Next, I asked for a shot list, a breakdown of every camera shot needed for the film. Again, a response appeared almost instantly, featuring not only a “montage of fun activities,” but also a fancy flashback sequence. The closing line suggested a wide shot showing “Barbie and Ken walking away from the beach together, hand in hand.”

Next, on a text-to-video platform, I typed these words into a box labeled “Prompt”: “Cinematic movie shot of Margot Robbie as Barbie walking near the beach, early morning light, pink sun rays illuminating the screen, tall green grass, photographic detail, film grain.”

About a minute later, a 3-second video appeared. It showed a svelte blond woman walking on the beach. Is it Margot Robbie? Is it Barbie? It’s hard to say. I decided to add my own face in place of Robbie’s just for fun, and in seconds, I’ve made the swap.

I now have a moving image clip on my desktop that I can add to the script and shot list, and I’m well on my way to crafting a short film starring someone sort of like Margot Robbie as Barbie.

The fear

None of this material is particularly good. The script lacks tension and poetic grace. The shot list is uninspired. And the video is just plain weird-looking.

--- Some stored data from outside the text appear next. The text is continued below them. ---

-- pv_equiv track=rewrite | github.com/dronpancholi/BuildIT-Platform | backend/src/seo_platform/services/backlink_acquisition_intelligence.py | _heuristic_intent_classification
-- ===== SOURCE A (Python) =====
-- def _heuristic_intent_classification(domain: str) -> tuple[str, list[str]]:
--     evidence: list[str] = []
--     editorial_signals = ["blog", "magazine", "news", "journal", "review", "opinion", "editorial"]
--     resource_signals = ["resource", "links", "directory", "curation", "collection", "best", "top"]
--     directory_signals = ["directory", "list", "business", "yellowpages", "catalog"]
--     review_signals = ["review", "rating", "testimonial", "trustpilot", "g2", "capterra"]
--
--     for s in editorial_signals:
--         if s in domain:
--             evidence.append(f"editorial_signal:{s}")
--     for s in resource_signals:
--         if s in domain:
--             evidence.append(f"resource_signal:{s}")
--     for s in directory_signals:
--         if s in domain:
--             evidence.append(f"directory_signal:{s}")
--     for s in review_signals:
--         if s in domain:
--             evidence.append(f"review_signal:{s}")
--
--     if any(s in domain for s in review_signals):
--         return "review", evidence
--     if any(s in domain for s in directory_signals):
--         return "directory", evidence
--     if any(s in domain for s in editorial_signals):
--         return "editorial", evidence
--     if any(s in domain for s in resource_signals):
--         return "resource", evidence
--     return "unknown", ["no_clear_pattern_detected"]
-- ===== SOURCE B (Python) =====
-- def _heuristic_intent_classification(domain: str) -> tuple[str, list[str]]:
--     table = [
--         ("editorial", ["blog", "magazine", "news", "journal", "review", "opinion", "editorial"]),
--         ("resource", ["resource", "links", "directory", "curation", "collection", "best", "top"]),
--         ("directory", ["directory", "list", "business", "yellowpages", "catalog"]),
--         ("review", ["review", "rating", "testimonial", "trustpilot", "g2", "capterra"]),
--     ]
--     # One left-to-right sweep over the domain's positions, testing every signal as a
--     # prefix at each position (naive multi-pattern matcher) -- no per-signal substring scans.
--     vocab = list(dict.fromkeys(s for _, sigs in table for s in sigs))
--     found: set[str] = set()
--     for i in range(len(domain) + 1):
--         for s in vocab:
--             if s not in found and domain.startswith(s, i):
--                 found.add(s)
--     if not found:
--         return "unknown", ["no_clear_pattern_detected"]
--     # Reconstruct evidence and resolve the category purely from the found-signal set.
--     evidence = [f"{cat}_signal:{s}" for cat, sigs in table for s in sigs if s in found]
--     bycat = dict(table)
--     for cat in ("review", "directory", "editorial", "resource"):
--         if any(s in found for s in bycat[cat]):
--             return cat, evidence
--     return "unknown", ["no_clear_pattern_detected"]
-- ===== Notes on version B (the rewrite author's own statement) =====
-- stated objective: alternative
-- what changed: Replaces A's eight per-signal substring scans (four evidence loops plus four any() re-scans of the domain) with a single left-to-right sweep over the domain's positions that prefix-tests every signal at each position (a naive multi-pattern matcher building a found-signal set); evidence and the returned category are then reconstructed purely from that set, with no further scanning of the domain.
import Mathlib
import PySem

However, the ability for anyone – amateurs and professionals alike – to create a screenplay and conjure the likeness of an existing actor means that the skills once specific to writers and the likeness that an actor once could uniquely call his or her own are now readily available – with questionable quality, to be sure – to anyone with access to these free online tools.

Given the rate of technological change, the quality of all this material created through generative AI is destined to improve visually, not only for people like me and social media creatives globally, but possibly for the studios, which are likely to have access to much more powerful computers. Further, these separate steps – preproduction, screenwriting, production, postproduction – could be absorbed into a streamlined prompting system that bears little resemblance to today’s art and craft of moviemaking.

Generative AI is a new technology but it’s already reshaping the film and TV industry.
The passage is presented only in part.